Learning Surgical Gestures from Data
摘要
In this chapter we develop methods to extract knowledge from data, in what we call “bottom-up” knowledge extraction. When we think about robot movements we usually think about optimized movements, that try to minimize the energy consumption, the time required for a task, or the stress (and consequent damage) on the motors.

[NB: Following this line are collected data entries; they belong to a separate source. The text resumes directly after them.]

-- pv_equiv track=rewrite | github.com/bardpedersen/INF120 | Chapter 8/8.7.py | same_rank
-- ===== SOURCE A (Python) =====
-- def same_rank(hand, n_of_a_kind):
--     ranks = [card[1:] for card in hand]
--     counter = 0
--     already_counted = []
--     for rank in ranks:
--         if rank not in already_counted and ranks.count(rank) == n_of_a_kind:
--             counter += 1
--             already_counted.append(rank)
--     return counter
-- ===== SOURCE B (Python) =====
-- def same_rank(hand, n_of_a_kind):
--     # sort the ranks, then count maximal runs of equal ranks whose length is n_of_a_kind
--     ranks = sorted(card[1:] for card in hand)
--     total = 0
--     i = 0
--     while i < len(ranks):
--         j = i + 1
--         while j < len(ranks) and ranks[j] == ranks[i]:
--             j += 1
--         if j - i == n_of_a_kind:
--             total += 1
--         i = j
--     return total
-- ===== Notes on version B (the rewrite author's own statement) =====
-- stated objective: faster
-- what changed: replaces A's per-element full-list .count scans plus a seen-list membership check with a single sort followed by one linear pass counting maximal runs of equal ranks
import Mathlib
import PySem

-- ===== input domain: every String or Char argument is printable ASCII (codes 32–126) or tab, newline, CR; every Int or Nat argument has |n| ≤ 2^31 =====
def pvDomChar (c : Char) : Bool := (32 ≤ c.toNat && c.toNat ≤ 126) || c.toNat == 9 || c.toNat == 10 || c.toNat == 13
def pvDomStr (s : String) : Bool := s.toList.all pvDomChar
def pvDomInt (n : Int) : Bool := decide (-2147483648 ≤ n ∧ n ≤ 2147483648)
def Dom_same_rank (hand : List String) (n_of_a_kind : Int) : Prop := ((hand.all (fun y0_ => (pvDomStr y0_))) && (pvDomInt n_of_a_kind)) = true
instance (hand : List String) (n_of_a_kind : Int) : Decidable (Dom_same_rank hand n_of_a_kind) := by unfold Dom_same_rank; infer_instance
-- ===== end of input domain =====

-- B replaces A's quadratic per-element count scans with sort + one linear run-counting pass (faster).


-- ===== PORT A =====
def same_rank (hand : List String) (n_of_a_kind : Int) : Int :=
  let ranks := hand.map (fun card => PySem.Str.slice card (some 1) none)
  (ranks.foldl
    (fun (st : Int × List String) rank =>
      if ¬ st.2.contains rank ∧ (ranks.count rank : Int) = n_of_a_kind then
        (st.1 + 1, st.2 ++ [rank])
      else st)
    (0, [])).1

-- ===== PORT B =====
-- outer while-loop of B: one iteration per maximal run of equal ranks in the sorted list
def runCount (n : Int) : List String → Int
  | [] => 0
  | x :: xs =>
    (if ((xs.takeWhile (fun y => y == x)).length + 1 : Int) = n then 1 else 0)
      + runCount n (xs.dropWhile (fun y => y == x))
  termination_by l => l.length
  decreasing_by
    simpa using Nat.lt_succ_of_le (List.dropWhile_sublist _).length_le

def same_rank_alt (hand : List String) (n_of_a_kind : Int) : Int :=
  runCount n_of_a_kind
    (PySem.List.sorted (hand.map (fun card => PySem.Str.slice card (some 1) none)) (fun x => x) false)

-- ===== PRECONDITION & SPEC =====
def Spec_same_rank (hand : List String) (n_of_a_kind : Int) (out : Int) : Prop := out = same_rank_alt hand n_of_a_kind
instance (hand : List String) (n_of_a_kind : Int) (out : Int) : Decidable (Spec_same_rank hand n_of_a_kind out) := by unfold Spec_same_rank; infer_instance

-- ===== CLAIM (what is proved, stated in full; the proofs are below) =====
def Claim_equal_same_rank : Prop := ∀ (hand : List String) (n_of_a_kind : Int), Dom_same_rank hand n_of_a_kind → Spec_same_rank hand n_of_a_kind (same_rank hand n_of_a_kind)

-- ===== LEMMAS AND PROOFS =====

-- the common value: number of distinct ranks whose multiplicity in s is exactly n
def distinctWithCount (s : List String) (n : Int) : Int :=
  ((s.toFinset.filter (fun r => (s.count r : Int) = n)).card : Int)

-- A's loop invariant
theorem loopA (full : List String) (n : Int) :
    ∀ (l : List String) (c : Int) (al : List String),
      (l.foldl
        (fun (st : Int × List String) rank =>
          if ¬ st.2.contains rank ∧ (full.count rank : Int) = n then
            (st.1 + 1, st.2 ++ [rank])
          else st)
        (c, al)).1
      = c + (((l.toFinset \ al.toFinset).filter (fun r => (full.count r : Int) = n)).card : Int) := by
  intro l
  induction l with
  | nil => simp
  | cons r l ih =>
    intro c al
    simp only [List.foldl_cons]
    by_cases h1 : al.contains r
    · rw [if_neg (by simp_all)]
      rw [ih c al]
      have hset : (r :: l).toFinset \ al.toFinset = l.toFinset \ al.toFinset := by
        ext x
        simp only [Finset.mem_sdiff, List.mem_toFinset, List.toFinset_cons, Finset.mem_insert]
        have hr : r ∈ al := by simpa using h1
        constructor
        · rintro ⟨hx | hx, hna⟩
          · exact absurd (hx ▸ hr) hna
          · exact ⟨hx, hna⟩
        · rintro ⟨hx, hna⟩; exact ⟨Or.inr hx, hna⟩
      rw [hset]
    · by_cases h2 : (full.count r : Int) = n
      · rw [if_pos ⟨by simpa using h1, h2⟩]
        rw [ih (c + 1) (al ++ [r])]
        have hr : r ∉ al := by simpa using h1
        have hset : ((r :: l).toFinset \ al.toFinset).filter (fun x => (full.count x : Int) = n)
            = insert r ((l.toFinset \ (al ++ [r]).toFinset).filter (fun x => (full.count x : Int) = n)) := by
          ext x
          have hr : r ∉ al := by simpa using h1
          simp only [Finset.mem_filter, Finset.mem_sdiff, List.mem_toFinset, List.toFinset_cons,
            Finset.mem_insert, List.toFinset_append, Finset.mem_union]
          by_cases hxr : x = r
          · subst hxr; simp [hr, h2]
          · simp [hxr]
        rw [hset, Finset.card_insert_of_notMem (by simp)]
        push_cast
        ring
      · rw [if_neg (by tauto)]
        rw [ih c al]
        have hset : ((r :: l).toFinset \ al.toFinset).filter (fun x => (full.count x : Int) = n)
            = (l.toFinset \ al.toFinset).filter (fun x => (full.count x : Int) = n) := by
          ext x
          simp only [Finset.mem_filter, Finset.mem_sdiff, List.mem_toFinset, List.toFinset_cons,
            Finset.mem_insert]
          constructor
          · rintro ⟨⟨hx | hx, hna⟩, hp⟩
            · exact absurd (hx ▸ hp) h2
            · exact ⟨⟨hx, hna⟩, hp⟩
          · rintro ⟨⟨hx, hna⟩, hp⟩; exact ⟨⟨Or.inr hx, hna⟩, hp⟩
        rw [hset]

-- head of a dropWhile fails the predicate
theorem head_drop_false (p : String → Bool) :
    ∀ (l l' : List String) (z : String), l.dropWhile p = z :: l' → p z = false := by
  intro l
  induction l with
  | nil => intro l' z h; simp at h
  | cons a l ih =>
    intro l' z h
    by_cases hpa : p a
    · rw [List.dropWhile_cons_of_pos hpa] at h; exact ih l' z h
    · rw [List.dropWhile_cons_of_neg hpa] at h
      cases h; simpa using hpa

-- one step of B's run recursion on a sorted list
theorem runB_step (n : Int) (x : String) (xs : List String)
    (hp : (x :: xs).Pairwise (fun a b => a ≤ b)) :
    distinctWithCount (x :: xs) n =
      (if ((xs.takeWhile (fun y => y == x)).length + 1 : Int) = n then 1 else 0)
        + distinctWithCount (xs.dropWhile (fun y => y == x)) n := by
  set a := xs.takeWhile (fun y => y == x) with ha
  set b := xs.dropWhile (fun y => y == x) with hb
  have hsplit : a ++ b = xs := by rw [ha, hb]; exact List.takeWhile_append_dropWhile
  have hax : ∀ y ∈ a, y = x := by
    intro y hy
    rw [ha] at hy
    exact eq_of_beq (List.mem_takeWhile_imp (p := fun y => y == x) hy)
  have hxle : ∀ y ∈ xs, x ≤ y := (List.pairwise_cons.mp hp).1
  have hxs_pair : xs.Pairwise (fun a b => a ≤ b) := (List.pairwise_cons.mp hp).2
  have hb_pair : b.Pairwise (fun a b => a ≤ b) := hxs_pair.sublist (List.dropWhile_sublist _)
  have hbsub : ∀ y ∈ b, y ∈ xs := fun y hy => (List.dropWhile_sublist _).mem hy
  have hxb : x ∉ b := by
    intro hxbmem
    cases hbb : b with
    | nil => rw [hbb] at hxbmem; exact List.not_mem_nil hxbmem
    | cons z zs =>
      have hzfail : (fun y => y == x) z = false :=
        head_drop_false _ xs zs z (hb.symm.trans hbb)
      have hzx : z ≠ x := by simpa using hzfail
      have hzle : x ≤ z := hxle z (hbsub z (by rw [hbb]; simp))
      rw [hbb] at hxbmem hb_pair
      rcases List.mem_cons.mp hxbmem with h | h
      · exact hzx h.symm
      · exact hzx (le_antisymm ((List.pairwise_cons.mp hb_pair).1 x h) hzle)
  have hca : a.count x = a.length := by
    rw [List.count_eq_length]; intro y hy; exact (hax y hy) ▸ rfl
  have hcx : (x :: xs).count x = a.length + 1 := by
    rw [List.count_cons_self, ← hsplit, List.count_append, hca, List.count_eq_zero.mpr hxb]
  have hcr : ∀ r, r ≠ x → (x :: xs).count r = b.count r := by
    intro r hr
    have hcar : a.count r = 0 := by
      rw [List.count_eq_zero]
      intro hmem
      exact hr (hax r hmem)
    simp [← hsplit, List.count_cons, List.count_append, hcar]
    exact Ne.symm hr
  have hfin : (x :: xs).toFinset = insert x b.toFinset := by
    ext y
    simp only [List.toFinset_cons, Finset.mem_insert, List.mem_toFinset, ← hsplit,
      List.mem_append]
    constructor
    · rintro (h | h | h)
      · exact Or.inl h
      · exact Or.inl (hax y h)
      · exact Or.inr h
    · rintro (h | h)
      · exact Or.inl h
      · exact Or.inr (Or.inr h)
  have hxbf : x ∉ b.toFinset := by simpa using hxb
  have hfilt : b.toFinset.filter (fun r => ((x :: xs).count r : Int) = n)
      = b.toFinset.filter (fun r => (b.count r : Int) = n) := by
    apply Finset.filter_congr
    intro r hrb
    have hrx : r ≠ x := by
      intro h
      exact hxb (h ▸ (List.mem_toFinset.mp hrb))
    rw [hcr r hrx]
  unfold distinctWithCount
  rw [hfin, Finset.filter_insert, hfilt]
  by_cases hP : ((x :: xs).count x : Int) = n
  · rw [if_pos hP]
    rw [Finset.card_insert_of_notMem (fun h => hxbf (Finset.mem_filter.mp h).1)]
    rw [if_pos (by rw [← hP, hcx]; push_cast; ring)]
    push_cast
    ring
  · rw [if_neg hP]
    rw [if_neg (by rw [hcx] at hP; push_cast at hP ⊢; omega)]
    ring

-- B's run recursion computes distinctWithCount on a sorted list
theorem loopB (n : Int) :
    ∀ (s : List String), s.Pairwise (fun a b => a ≤ b) → runCount n s = distinctWithCount s n := by
  have H : ∀ (k : Nat) (s : List String), s.length ≤ k → s.Pairwise (fun a b => a ≤ b) →
      runCount n s = distinctWithCount s n := by
    intro k
    induction k with
    | zero =>
      intro s hl _
      have hnil : s = [] := List.eq_nil_of_length_eq_zero (Nat.le_zero.mp hl)
      subst hnil
      simp [runCount, distinctWithCount]
    | succ k ih =>
      intro s hl hp
      match s with
      | [] => simp [runCount, distinctWithCount]
      | x :: xs =>
        rw [runCount, runB_step n x xs hp]
        congr 1
        apply ih
        · calc (xs.dropWhile (fun y => y == x)).length
              ≤ xs.length := (List.dropWhile_sublist _).length_le
            _ ≤ k := by simpa using hl
        · exact ((List.pairwise_cons.mp hp).2).sublist (List.dropWhile_sublist _)
  intro s hs
  exact H s.length s le_rfl hs

-- distinctWithCount is permutation invariant
theorem distinctWithCount_perm {s t : List String} (h : s.Perm t) (n : Int) :
    distinctWithCount s n = distinctWithCount t n := by
  unfold distinctWithCount
  have ht : s.toFinset = t.toFinset := by ext x; simp [h.mem_iff]
  rw [ht]
  congr 2
  apply Finset.filter_congr
  intro r _
  simp [h.count_eq]

-- ===== VERDICT (by name: the statement is the Claim_ definition above) =====
theorem same_rank_spec : Claim_equal_same_rank := by
  intro hand n _
  unfold Spec_same_rank same_rank same_rank_alt
  set ranks := hand.map (fun card => PySem.Str.slice card (some 1) none) with hr
  have hA := loopA ranks n ranks 0 []
  simp only [List.toFinset_nil, Finset.sdiff_empty] at hA
  have hperm : (PySem.List.sorted ranks (fun x => x) false).Perm ranks :=
    PySem.List.sorted_perm ..
  have hsorted : (PySem.List.sorted ranks (fun x => x) false).Pairwise (· ≤ ·) :=
    PySem.List.sorted_pairwise ..
  rw [hA, loopB n _ hsorted, distinctWithCount_perm hperm n]
  simp [distinctWithCount]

These optimizations can be achieved because the dynamical model of the robot allows to have a mathematical and physical description of these quantities to minimize. While this reasoning is true in industrial robotics, it becomes flawed when talking about surgical robotics. Indeed, in this scenario the goal is to perform a delicate procedure while maximizing the safety of the patient. The problem is that, while we are able to provide a mathematical description of the energy consumption and of the motor fatigue, there is not a way to define the ‘patient safety’ or the ‘after-intervention patient health’. Additionally, while there is an exhaustive literature describing all the phases of an intervention, surgeons learn to move purely by practicing, building dexterity from experience. For these reasons, we decided to use a learning approach to describe the movements, called ‘primitives’ or ‘surgemes’. In this way, we can learn the low-level movements that the robot should perform by imitating expert surgeons, trying to mimicking their movements. In particular, in Sect. 1 we present the framework we adopted to describe the kinematics, while in Sect. 2 we discuss the model used to extract these movements from data.